Полина Марковна застонала снова.
— Он о нас вовсе не думает, батюшка! — наябедничала стоящая второй в «детской» шеренге Шабельских Лидия.
— А ты молчи! Дура! — рявкнул на нее отец. — Петербуржец от тебя в деревню улепетнул, только пар автоматонный клубился!
— Это все Зина и Ада! — Лидия с ненавистью покосилась на сестер. — Если бы не они…
— Если б не мы, Петька бы избил Ингвара, а потом Свенельд Карлович взялся за свою секиру. — рассудительно начала Зина.
— Не твое дело! — заорал Петр.
— Вот именно! — неожиданно поддержал его отец. — Барышни из хороших семейств не должны участвовать в скандалах.
— И на автоматонах скакать! — выглядывая из-под платка, вставила Полина Марковна, и тут же жалобно застонала снова.

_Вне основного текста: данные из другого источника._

-- A's level in ascending order
lemma pvAverage_asc (t : List Int) (size : Int) (res : List Int) (lf : String) (h1 : 1 ≤ size) :
    pvAverage t size res lf =
      (pvAscA t size, pvCat (pvAscBit t size) ++ lf, pvAscD t size ++ res) := by
  rw [pvAverage_char]
  have h0 : (0 : Int) ≤ size >>> (1 : Nat) := by rw [pvShr1_eq_div]; omega
  have key : ∀ {α : Type} (f : Int → α),
      ((List.range (size >>> (1 : Nat)).toNat).map
        (fun (j : Nat) => f (size - 1 - 2 * (j : Int)))).reverse =
      (List.range (size >>> (1 : Nat)).toNat).map
        (fun (k : Nat) => f (size - 2 * (size >>> (1 : Nat)) + 2 * (k : Int) + 1)) := by
    intro α f
    rw [pvRevMapRange (f := f) (idx := size - 1)]
    apply List.map_congr_left
    intro k _
    congr 1
    rw [pvShr1_eq_div] at h0 ⊢
    omega
  unfold pvAscA pvAscBit pvAscD
  rw [key (pvPairA t), key (pvPairBit t), key (pvPairD t)]

-- controlled unfolding equations for A's loop
lemma pvWTLoop_step (t : List Int) (size : Int) (crv : List Int) (lf : String) (h : 2 ≤ size) :
    pvWTLoop t size crv lf =
      pvWTLoop (pvAverage t size crv lf).1 (size >>> (1 : Nat))
        (pvAverage t size crv lf).2.2 (pvAverage t size crv lf).2.1 := by
  conv_lhs => rw [pvWTLoop]
  simp only [dif_pos h]

lemma pvWTLoop_base (t : List Int) (size : Int) (crv : List Int) (lf : String) (h : ¬ 2 ≤ size) :
    pvWTLoop t size crv lf = (t, crv, lf) := by
  rw [pvWTLoop]; simp only [dif_neg h]

-- controlled unfolding for B's recursion
lemma pvRecB_short (seg : List Int) (h : seg.length < 2) : pvRecB seg = (seg, "") := by
  conv_lhs => rw [pvRecB]
  rw [dif_pos h]

lemma pvRecB_eq (seg : List Int) (h : ¬ seg.length < 2) :
    pvRecB seg =
      ((pvRecB (((pvPairs (if seg.length % 2 = 1 then PySem.List.slice seg (some 1) none else seg)).map
            (fun p => p.1 + p.2)).map (fun s : Int => s >>> (1 : Nat)))).1
        ++ (pvPairs (if seg.length % 2 = 1 then PySem.List.slice seg (some 1) none else seg)).map
            (fun p => (p.1 - p.2 : Int) >>> (1 : Nat)),
       (pvRecB (((pvPairs (if seg.length % 2 = 1 then PySem.List.slice seg (some 1) none else seg)).map
            (fun p => p.1 + p.2)).map (fun s : Int => s >>> (1 : Nat)))).2
        ++ PySem.Str.join "" (((pvPairs (if seg.length % 2 = 1 then PySem.List.slice seg (some 1) none else seg)).map
            (fun p => p.1 + p.2)).map (fun s => if PySem.Int.band s 1 ≠ 0 then "1" else "0"))) := by
  conv_lhs => rw [pvRecB]
  rw [dif_neg h]

-- one level of B on the truncated input = the ascending level maps, then the recursive call
lemma pvRecB_level (t : List Int) (size : Int) (h2 : 2 ≤ size) (hlen : size ≤ (t.length : Int)) :
    pvRecB (t.take size.toNat) =
      ((pvRecB (pvAscA t size)).1 ++ pvAscD t size,
       (pvRecB (pvAscA t size)).2 ++ PySem.Str.join "" (pvAscBit t size)) := by
  have hhalf := pvShr1_eq_div size
  have hmlen : (t.take size.toNat).length = size.toNat := by simp; omega
  have hnot : ¬ (t.take size.toNat).length < 2 := by rw [hmlen]; omega
  rw [pvRecB_eq _ hnot]
  have hseg2 : (if (t.take size.toNat).length % 2 = 1
        then PySem.List.slice (t.take size.toNat) (some 1) none else t.take size.toNat)
      = (t.take size.toNat).drop (size.toNat % 2) := by
    rw [hmlen]
    by_cases hp : size.toNat % 2 = 1
    · rw [if_pos hp, hp, PySem.List.slice_from_one, ← List.drop_one]
    · rw [if_neg hp]
      have h0 : size.toNat % 2 = 0 := by omega
      rw [h0, List.drop_zero]
  rw [hseg2]
  have hpair : pvPairs ((t.take size.toNat).drop (size.toNat % 2)) =
      (List.range ((size >>> (1 : Nat)).toNat)).map
        (fun (k : Nat) => (PySem.List.pyGetD t (size - 2 * (size >>> (1 : Nat)) + 2 * (k : Int)) 0,
                   PySem.List.pyGetD t (size - 2 * (size >>> (1 : Nat)) + 2 * (k : Int) + 1) 0)) := by
    rw [pvPairs_char]
    have hd2 : ((t.take size.toNat).drop (size.toNat % 2)).length / 2 = (size >>> (1 : Nat)).toNat := by
      simp only [List.length_drop, hmlen]
      omega
    rw [hd2]
    apply List.map_congr_left
    intro k hk
    rw [List.mem_range] at hk
    have hgd : ∀ i : Nat, size.toNat % 2 + i < size.toNat →
        ((t.take size.toNat).drop (size.toNat % 2)).getD i 0 = t.getD (size.toNat % 2 + i) 0 := by
      intro i hi
      simp only [List.getD, List.getElem?_drop]
      rw [List.getElem?_take_of_lt (by omega)]
    have e1 : PySem.List.pyGetD t (size - 2 * (size >>> (1 : Nat)) + 2 * (k : Int)) 0
        = t.getD (size.toNat % 2 + 2 * k) 0 := by
      have : size - 2 * (size >>> (1 : Nat)) + 2 * (k : Int)
          = ((size.toNat % 2 + 2 * k : Nat) : Int) := by push_cast; omega
      rw [this, PySem.List.pyGetD_natCast]
    have e2 : PySem.List.pyGetD t (size - 2 * (size >>> (1 : Nat)) + 2 * (k : Int) + 1) 0
        = t.getD (size.toNat % 2 + (2 * k + 1)) 0 := by
      have : size - 2 * (size >>> (1 : Nat)) + 2 * (k : Int) + 1
          = ((size.toNat % 2 + (2 * k + 1) : Nat) : Int) := by push_cast; omega
      rw [this, PySem.List.pyGetD_natCast]
    rw [e1, e2, hgd (2 * k) (by omega), hgd (2 * k + 1) (by omega)]
  rw [hpair]
  simp only [List.map_map, Function.comp_def]
  have hA : (List.range ((size >>> (1 : Nat)).toNat)).map
      (fun (k : Nat) => (PySem.List.pyGetD t (size - 2 * (size >>> (1 : Nat)) + 2 * (k : Int)) 0
        + PySem.List.pyGetD t (size - 2 * (size >>> (1 : Nat)) + 2 * (k : Int) + 1) 0) >>> (1 : Nat))
      = pvAscA t size := by
    unfold pvAscA
    apply List.map_congr_left
    intro k _
    simp [pvPairA]
  have hD : (List.range ((size >>> (1 : Nat)).toNat)).map
      (fun (k : Nat) => (PySem.List.pyGetD t (size - 2 * (size >>> (1 : Nat)) + 2 * (k : Int)) 0
        - PySem.List.pyGetD t (size - 2 * (size >>> (1 : Nat)) + 2 * (k : Int) + 1) 0) >>> (1 : Nat))
      = pvAscD t size := by
    unfold pvAscD
    apply List.map_congr_left
    intro k _
    simp [pvPairD]
  have hB : (List.range ((size >>> (1 : Nat)).toNat)).map
      (fun (k : Nat) => if PySem.Int.band (PySem.List.pyGetD t (size - 2 * (size >>> (1 : Nat)) + 2 * (k : Int)) 0
        + PySem.List.pyGetD t (size - 2 * (size >>> (1 : Nat)) + 2 * (k : Int) + 1) 0) 1 ≠ 0
          then "1" else "0")
      = pvAscBit t size := by
    unfold pvAscBit
    apply List.map_congr_left
    intro k _
    simp only [pvPairBit, ne_eq, ite_not, add_sub_cancel_right]
  rw [hA, hD, hB]

-- the main invariant: A's loop, stitched into its final shape, equals B's recursion
lemma pvMain (n : Nat) : ∀ (t : List Int) (size : Int), size.toNat = n → 1 ≤ size →
    size ≤ (t.length : Int) → ∀ (crv : List Int) (lf : String),
    PySem.List.slice (pvWTLoop t size crv lf).1 none (some 1) ++ (pvWTLoop t size crv lf).2.1
      = (pvRecB (t.take size.toNat)).1 ++ crv
    ∧ (pvWTLoop t size crv lf).2.2 = (pvRecB (t.take size.toNat)).2 ++ lf := by
  induction n using Nat.strong_induction_on with
  | _ n ih =>
    intro t size hn h1 hlen crv lf
    by_cases h : 2 ≤ size
    · have hhalf := pvShr1_eq_div size
      have hhalf1 : (1 : Int) ≤ size >>> (1 : Nat) := by omega
      rw [pvWTLoop_step _ _ _ _ h, pvAverage_asc t size crv lf (by omega)]
      dsimp only
      have hlt : (size >>> (1 : Nat)).toNat < n := by rw [← hn]; exact pvShr1Lt size h
      have hlenA : (size >>> (1 : Nat)) ≤ ((pvAscA t size).length : Int) := by
        simp only [pvAscA, List.length_map, List.length_range]
        omega
      obtain ⟨ih1, ih2⟩ := ih _ hlt (pvAscA t size) (size >>> (1 : Nat)) rfl hhalf1 hlenA
        (pvAscD t size ++ crv) (pvCat (pvAscBit t size) ++ lf)
      have htake : (pvAscA t size).take (size >>> (1 : Nat)).toNat = pvAscA t size := by
        apply List.take_of_length_le
        simp only [pvAscA, List.length_map, List.length_range]
        omega
      rw [htake] at ih1 ih2
      constructor
      · rw [ih1, pvRecB_level t size h hlen]
        simp [List.append_assoc]
      · rw [ih2, pvRecB_level t size h hlen, pvJoin_empty_eq_pvCat]
        simp [String.append_assoc]
    · have hs1 : size = 1 := by omega
      subst hs1
      rw [pvWTLoop_base _ _ _ _ h]
      have hshort : pvRecB (t.take (1 : Int).toNat) = (t.take (1 : Int).toNat, "") := by
        apply pvRecB_short
        simp only [Int.toNat_one]
        have := List.length_take_le 1 t
        omega
      rw [hshort]
      constructor
      · rw [PySem.List.slice_to _ (by norm_num : (0 : Int) ≤ 1)]
      · rw [String.empty_append]

-- ===== VERDICT (by name: the statement is the Claim_ definition above) =====
theorem wavelet_transform_spec : Claim_equal_wavelet_transform := by
  unfold Claim_equal_wavelet_transform
  intro vector size _hdom hpre
  unfold Spec_wavelet_transform wavelet_transform wavelet_transform_alt
  have h1 : (1 : Int) ≤ size := by rcases hpre with h | ⟨h, _⟩ <;> omega
  rcases hpre with h | ⟨h2, hlen⟩
  · subst h
    rw [pvWTLoop_base _ _ _ _ (by norm_num)]
    have hshort : pvRecB (PySem.List.slice vector none (some 1)) =
        (PySem.List.slice vector none (some 1), "") := by
      apply pvRecB_short
      rw [PySem.List.slice_to _ (by norm_num : (0 : Int) ≤ 1)]
      have := List.length_take_le (1 : Int).toNat vector
      simp only [Int.toNat_one] at this ⊢
      omega
    rw [hshort]
    simp
  · obtain ⟨hh1, hh2⟩ := pvMain size.toNat vector size rfl h1 hlen [] ""
    rw [PySem.List.slice_to _ (by omega : (0 : Int) ≤ size)]
    simp only [List.append_nil] at hh1
    rw [String.append_empty] at hh2
    exact Prod.ext (by simpa using hh1) (by simpa using hh2)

Хлопотавшая над ней Одарка принялась смачивать платок в тазике — в комнате остро запахло яблочным уксусом.
— Теперь мы петербуржцу еще и обязаны за его выдумку с гонками! — всплеснул короткими ручками Шабельский. — Вместо того, чтоб он, и отец его, были нам обязаны за гостеприимство! Даже когда Капочка с Липочкой губернатору к фалдам фрака хвост прицепили, и то такого позора не было!
— Нас сегодня даже не ругали! — Капочка поглядела на Липочку.
— А это — почти похвалили! — кивнула сестра.
— Мы запомним…
— На следующий раз…
— Молчать! — рявкнул Шабельский и обвел налитым кровью взглядом выстроившихся перед ним детей.
— Мамочка… папочка… — вдруг жалобно-жалобно пролепетала толстушка Алевтина. — А можно, мне Одарка молочка даст… с булочкой… а то я с ужина так проголодалась!